Код жизни. Как защитить себя от развития злокачественных новообразований и сохранить тело здоровым до глубокой старости — страница 17 из 24

Сенсоры питательных веществ

История сенсора питательных веществ, известного как «мишень рапамицина у млекопитающих», или mTOR, началась в 1964 году, когда микробиолог Жорж Ногради собрал образцы почвы на далеком острове Рапа-Нуи (также известном как остров Пасхи) и передал их для анализа доктору Сурену Сегалу из Ayerst Laboratories. В 1972 году Сегал изолировал бактерию Streptomyces hygroscopicus, которая вырабатывала мощное противогрибковое вещество, названное им рапамицином – в честь острова происхождения. Он надеялся разработать на основе этого вещества противогрибковый крем для лечения грибка стопы, но это открытие имело намного более далеко идущие последствия[319].

Когда доктор Сегал перешел на работу в другую лабораторию, он завернул несколько пробирок с рапамицином в тяжелую пластиковую упаковку, отнес их домой и убрал в морозилку, на полку рядом с мороженым. Он сохранил эти образцы, чтобы позже продолжить работу над этим интересным новым лекарством; из-за других приоритетов в исследованиях ее пришлось отложить до 1987 года. Когда Сегал все же продолжил работу, обнаружилось, что рапамицин как противогрибковое средство ничем не замечателен, но он оказывает мощное подавляющее действие на иммунную систему. Тем не менее механизм его действия оказался совершенно неизвестным.

В 1994 году ученые обнаружили белок, являвшийся мишенью для рапамицина, и дали ему весьма прозаическое название «мишень рапамицина у млекопитающих» (mTOR). Открытие этого белка затем привело к открытию ранее неизвестного и совершенно неожиданного химического сигнального пути человеческого питания и метаболизма.

Это стало потрясающим откровением для биологов – примерно как если бы мы сейчас внезапно открыли новый континент посреди Атлантического океана. Медицинская наука развивалась сотни лет, но каким-то образом все ученые проглядели этот фундаментальный сигнальный путь обнаружения питательных веществ, который является настолько неотъемлемой частью жизни на Земле, что присутствует у всех живых существ, начиная от дрожжей и до людей. В эволюционном смысле mTOR даже древнее, чем намного более известный сенсор питательных веществ, инсулин. Сигнальный путь mTOR есть практически у всех живых существ, а не только у млекопитающих, так что английский термин изменили на «механистическую мишень рапамицина», сохранив красивую аббревиатуру mTOR.

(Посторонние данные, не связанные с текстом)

-- pv_equiv track=rewrite | github.com/tusaunyapat/CompProg | 0934.py | pattern4
-- ===== SOURCE A (Python) =====
-- def pattern4(N):
--     ans = []
--     start = 1
--     for i in range(N):
--         run = []
--         for k in range(i):
--             run.append(0)
--         n = start -1
--         for j in range(N-i):
--             n += + j + 1 + i
--             run.append(n)
--         ans.append(run)
--         start += i
--     return ans
-- ===== SOURCE B (Python) =====
-- def pattern4(N):
--     # Each cell computed by closed form instead of a running cumulative sum.
--     return [[0] * i + [i * (i - 1) // 2 + (j + 1) * (i + 1) + j * (j + 1) // 2
--                        for j in range(N - i)]
--             for i in range(N)]
-- ===== Notes on version B (the rewrite author's own statement) =====
-- stated objective: simpler
-- what changed: Replaced the running start/n accumulators and the explicit zero-appending loop by a direct closed-form triangular-number formula per cell, with a replicated-zeros prefix, built as one comprehension.
import Mathlib
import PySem

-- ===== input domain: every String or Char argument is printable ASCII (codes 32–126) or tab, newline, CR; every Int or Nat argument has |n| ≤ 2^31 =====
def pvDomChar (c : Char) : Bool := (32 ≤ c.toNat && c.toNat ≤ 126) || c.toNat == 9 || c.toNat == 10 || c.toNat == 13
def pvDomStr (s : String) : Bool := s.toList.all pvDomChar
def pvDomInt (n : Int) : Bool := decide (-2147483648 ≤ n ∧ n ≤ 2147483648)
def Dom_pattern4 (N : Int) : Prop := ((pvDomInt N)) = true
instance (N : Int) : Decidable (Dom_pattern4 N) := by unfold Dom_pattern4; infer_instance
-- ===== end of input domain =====

-- B replaces A's running cumulative-sum accumulators by a closed-form formula per cell (simpler).

-- ===== PORT A =====
def pattern4 (N : Int) : List (List Int) :=
  ((PySem.List.pyRange 0 N 1).foldl
    (fun (st : List (List Int) × Int) i =>
      -- run = []; for k in range(i): run.append(0)
      let run : List Int := (PySem.List.pyRange 0 i 1).foldl (fun r _ => r ++ [(0 : Int)]) []
      -- n = start - 1; for j in range(N-i): n += j+1+i; run.append(n)
      let inner := (PySem.List.pyRange 0 (N - i) 1).foldl
        (fun (p : List Int × Int) j => (p.1 ++ [p.2 + j + 1 + i], p.2 + j + 1 + i))
        (run, st.2 - 1)
      (st.1 ++ [inner.1], st.2 + i))
    ([], 1)).1

-- ===== PORT B =====
def pattern4_alt (N : Int) : List (List Int) :=
  (PySem.List.pyRange 0 N 1).map (fun i =>
    -- [0]*i  (i ≥ 0 here since i comes from range(N))
    List.replicate i.toNat (0 : Int) ++
    (PySem.List.pyRange 0 (N - i) 1).map (fun j =>
      PySem.Int.floordiv (i * (i - 1)) 2 + (j + 1) * (i + 1) + PySem.Int.floordiv (j * (j + 1)) 2))

-- ===== PRECONDITION & SPEC =====
def Spec_pattern4 (N : Int) (out : List (List Int)) : Prop := out = pattern4_alt N
instance (N : Int) (out : List (List Int)) : Decidable (Spec_pattern4 N out) := by unfold Spec_pattern4; infer_instance

-- ===== CLAIM (what is proved, stated in full; the proofs are below) =====
def Claim_equal_pattern4 : Prop := ∀ (N : Int), Dom_pattern4 N → Spec_pattern4 N (pattern4 N)

-- ===== LEMMAS AND PROOFS =====

-- triangular number i*(i-1)/2
def pvT (n : Nat) : Nat := n * (n - 1) / 2

lemma pvT_succ (n : Nat) : pvT (n + 1) = pvT n + n := by
  unfold pvT
  cases n with
  | zero => rfl
  | succ m =>
    have h : (m + 2) * (m + 1) = (m + 1) * m + (m + 1) * 2 := by ring
    simp only [Nat.add_sub_cancel, h, Nat.add_mul_div_right _ _ (by omega : 0 < 2)]

lemma pvRange_toNat (x : Int) :
    PySem.List.pyRange 0 x 1 = PySem.List.pyRange 0 (x.toNat : Int) 1 := by
  by_cases h : 0 ≤ x
  · rw [Int.toNat_of_nonneg h]
  · rw [PySem.List.pyRange_one_eq_nil (by omega), PySem.List.pyRange_one_eq_nil (by omega)]

lemma pvRange_cast (m : Nat) :
    PySem.List.pyRange 0 (m : Int) 1 = (List.range m).map (fun k : Nat => (k : Int)) := by
  induction m with
  | zero =>
    rw [show ((0 : Nat) : Int) = 0 from rfl, PySem.List.pyRange_one_eq_nil le_rfl]
    simp
  | succ m ih =>
    have hc : ((m + 1 : Nat) : Int) = (m : Int) + 1 := by push_cast; ring
    rw [hc, PySem.List.pyRange_one_succ_right (by positivity), ih, List.range_succ,
      List.map_append]
    simp

lemma zeros_fold (x : Int) : ∀ (r0 : List Int),
    (PySem.List.pyRange 0 x 1).foldl (fun r _ => r ++ [(0 : Int)]) r0
      = r0 ++ List.replicate x.toNat (0 : Int) := by
  rw [pvRange_toNat, pvRange_cast]
  induction x.toNat with
  | zero => simp
  | succ m ih =>
    intro r0
    rw [List.range_succ]
    rw [List.map_append, List.foldl_append, ih r0]
    simp [List.replicate_succ']

lemma inner_fold (i n0 : Int) : ∀ (m : Nat) (r0 : List Int),
    (PySem.List.pyRange 0 (m : Int) 1).foldl
      (fun (p : List Int × Int) j => (p.1 ++ [p.2 + j + 1 + i], p.2 + j + 1 + i)) (r0, n0)
    = (r0 ++ (List.range m).map (fun k => n0 + (pvT (k + 2) : Int) + i * (k + 1)),
       n0 + (pvT (m + 1) : Int) + i * m) := by
  intro m
  induction m with
  | zero => intro r0; simp [pvT]
  | succ m ih =>
    intro r0
    have hc : ((m + 1 : Nat) : Int) = (m : Int) + 1 := by push_cast; ring
    rw [hc, PySem.List.pyRange_one_succ_right (by positivity)]
    rw [List.foldl_append, ih r0]
    simp only [List.foldl_cons, List.foldl_nil, List.range_succ, List.map_append, List.map_cons,
      List.map_nil, List.append_assoc]
    have ht : (pvT (m + 2) : Int) = (pvT (m + 1) : Int) + (m + 1) := by
      have := pvT_succ (m + 1); push_cast [this]; ring
    have hv : n0 + (pvT (m + 1) : Int) + i * (m : Int) + (m : Int) + 1 + i
        = n0 + (pvT (m + 2) : Int) + i * ((m : Int) + 1) := by rw [ht]; ring
    rw [hv]

-- B's cell value in closed Nat-triangular form
lemma bval_eq (M k : Nat) :
    PySem.Int.floordiv ((M : Int) * ((M : Int) - 1)) 2 + ((k : Int) + 1) * ((M : Int) + 1)
      + PySem.Int.floordiv ((k : Int) * ((k : Int) + 1)) 2
    = (pvT M : Int) + (pvT (k + 2) : Int) + (M : Int) * ((k : Int) + 1) := by
  have h1 : PySem.Int.floordiv ((M : Int) * ((M : Int) - 1)) 2 = (pvT M : Int) := by
    cases M with
    | zero => simp [PySem.Int.floordiv, pvT]
    | succ m =>
      have h : ((m + 1 : Nat) : Int) * (((m + 1 : Nat) : Int) - 1) = (((m + 1) * m : Nat) : Int) := by
        push_cast; ring
      rw [h]
      simp [pvT]
  have h2 : PySem.Int.floordiv ((k : Int) * ((k : Int) + 1)) 2 = (pvT (k + 1) : Int) := by
    have h : ((k : Int)) * ((k : Int) + 1) = ((k * (k + 1) : Nat) : Int) := by push_cast; ring
    rw [h]
    simp [pvT, Nat.mul_comm]
  have ht : (pvT (k + 2) : Int) = (pvT (k + 1) : Int) + (k + 1) := by
    have := pvT_succ (k + 1); push_cast [this]; ring
  rw [h1, h2, ht]; ring

-- the row A builds for outer index M (as B writes it)
def pvRow (N : Int) (M : Nat) : List Int :=
  List.replicate M (0 : Int) ++
    (List.range (N - M).toNat).map (fun k => (pvT M : Int) + (pvT (k + 2) : Int) + (M : Int) * (k + 1))

lemma outer_fold (N : Int) : ∀ (M : Nat) (acc : List (List Int)),
    (PySem.List.pyRange 0 (M : Int) 1).foldl
      (fun (st : List (List Int) × Int) i =>
        let run : List Int := (PySem.List.pyRange 0 i 1).foldl (fun r _ => r ++ [(0 : Int)]) []
        let inner := (PySem.List.pyRange 0 (N - i) 1).foldl
          (fun (p : List Int × Int) j => (p.1 ++ [p.2 + j + 1 + i], p.2 + j + 1 + i))
          (run, st.2 - 1)
        (st.1 ++ [inner.1], st.2 + i))
      (acc, 1)
    = (acc ++ (List.range M).map (pvRow N), 1 + (pvT M : Int)) := by
  intro M
  induction M with
  | zero => intro acc; simp [pvT]
  | succ M ih =>
    intro acc
    have hc : ((M + 1 : Nat) : Int) = (M : Int) + 1 := by push_cast; ring
    rw [hc, PySem.List.pyRange_one_succ_right (by positivity)]
    rw [List.foldl_append, ih acc]
    simp only [List.foldl_cons, List.foldl_nil]
    have hz : (PySem.List.pyRange 0 (M : Int) 1).foldl (fun r _ => r ++ [(0 : Int)]) ([] : List Int)
        = List.replicate M (0 : Int) := by
      rw [zeros_fold]; simp
    have hi := inner_fold (M : Int) ((pvT M : Int)) (N - M).toNat (List.replicate M (0 : Int))
    rw [hz]
    have hn0 : (1 : Int) + (pvT M : Int) - 1 = (pvT M : Int) := by ring
    rw [hn0, pvRange_toNat (N - M), hi]
    have ht : (pvT (M + 1) : Int) = (pvT M : Int) + M := by
      have := pvT_succ M; push_cast [this]; ring
    rw [List.range_succ, List.map_append, ht]
    simp only [Prod.mk.injEq]
    refine ⟨?_, by ring⟩
    simp [pvRow, List.append_assoc]

-- ===== VERDICT (by name: the statement is the Claim_ definition above) =====
theorem pattern4_spec : Claim_equal_pattern4 := by
  intro N _
  unfold Spec_pattern4 pattern4 pattern4_alt
  rw [pvRange_toNat N, outer_fold N N.toNat [], pvRange_cast, List.map_map]
  simp only [List.nil_append]
  apply List.map_congr_left
  intro k _
  simp only [Function.comp_apply, Int.toNat_natCast]
  unfold pvRow
  congr 1
  rw [pvRange_toNat (N - (k : Int)), pvRange_cast, List.map_map]
  apply List.map_congr_left
  intro j _
  simp only [Function.comp_apply]
  exact (bval_eq k j).symm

Но что он делает? Сигнальный путь mTOR функционирует подобно главному командному центру, оценивая многочисленные источники информации, прежде чем определить, отдавать ли сигнал для роста клеток. mTOR рассматривает несколько ключевых источников информации, в том числе количество белков в пище[320], уровни инсулина, кислорода и клеточного стресса. Он одновременно сам является сенсором питательных веществ (для белковой пищи) и интегратором информации, предоставляемой другими сенсорами вроде того же инсулина. Когда mTOR активируется, он значительно увеличивает рост клеток.


Рост и пролиферация клеток


Рапамицин блокирует mTOR, что, в свою очередь, останавливает рост клеток – именно поэтому он работает и как противогрибковое средство, и как иммунодепрессант. Бактерия Streptomyces hygroscopicus вырабатывает рапамицин, чтобы убивать окружающие грибки, останавливая их рост. А еще рапамицин блокирует деление человеческих иммунных клеток, тем самым действуя как иммунодепрессант[321]. К 1999 году рапамицин стали широко применять при пересадке печени и почек, чтобы предотвратить отторжение органов иммунной системой пациента.

До этого момента большинство иммунодепрессантов, назначаемых пациентам при пересадке печени, имели прискорбный побочный эффект: они увеличивали риск рака, причем намного. По данным Национальных институтов здравоохранения (NIH), пересадка органов повышает риск 32 видов рака[322]. Обычно клетки иммунной системы патрулируют организм и убивают найденные раковые клетки. Когда иммунную систему приходится сильно подавлять, чтобы предотвратить отторжение органа, раковые клетки ускользают от иммунного наблюдения.

Но рапамицин работал совсем иначе. Он подавлял иммунную систему и при этом снижал риск рака. Беспрецедентное явление! В конце концов выяснилось, что рапамицин эффективно действует против рака груди, простаты и легких[323]. Это стало большим прорывом в терапии рака – появился целый новый класс химиотерапевтических препаратов.

С помощью рапамицина удалось найти доселе неизвестный сигнальный путь роста. Сигнальный путь mTOR настолько тесно связан с принятием здоровыми клетками «решений» о росте, что нарушения работы mTOR наблюдаются – вы не поверите – в 70 % всех случаев рака у людей. Мутации в важных «раковых» генах – PI3K, AKT, RAS, RAF PTEN, NF1, ACP, – работают благодаря воздействию на mTOR[324]. Когда уровень сенсора питательных веществ mTOR повышается, увеличивается рост клеток, а вместе с ними – и риск рака.

Инсулин и mTOR – не единственные сенсоры питательных веществ в человеческом организме. Существует также сенсор под названием АМФ-активируемая протеинкиназа (АМФК).

АМФК

Сенсоры питательных веществ инсулин и mTOR в основном реагируют на употребление в пищу углеводов и белков. А вот сенсор АМФК оценивает общий уровень доступной клеточной энергии. Когда клетки вырабатывают энергию, вне зависимости от источника (будь то углеводы, белки или жиры), АМФ (аденозинмонофосфат) перерабатывается в аденозинтрифосфат (АТФ), который, как вы помните, является хранилищем энергии. Когда необходима энергия, АТФ выделяет ее и снова превращается в АМФ.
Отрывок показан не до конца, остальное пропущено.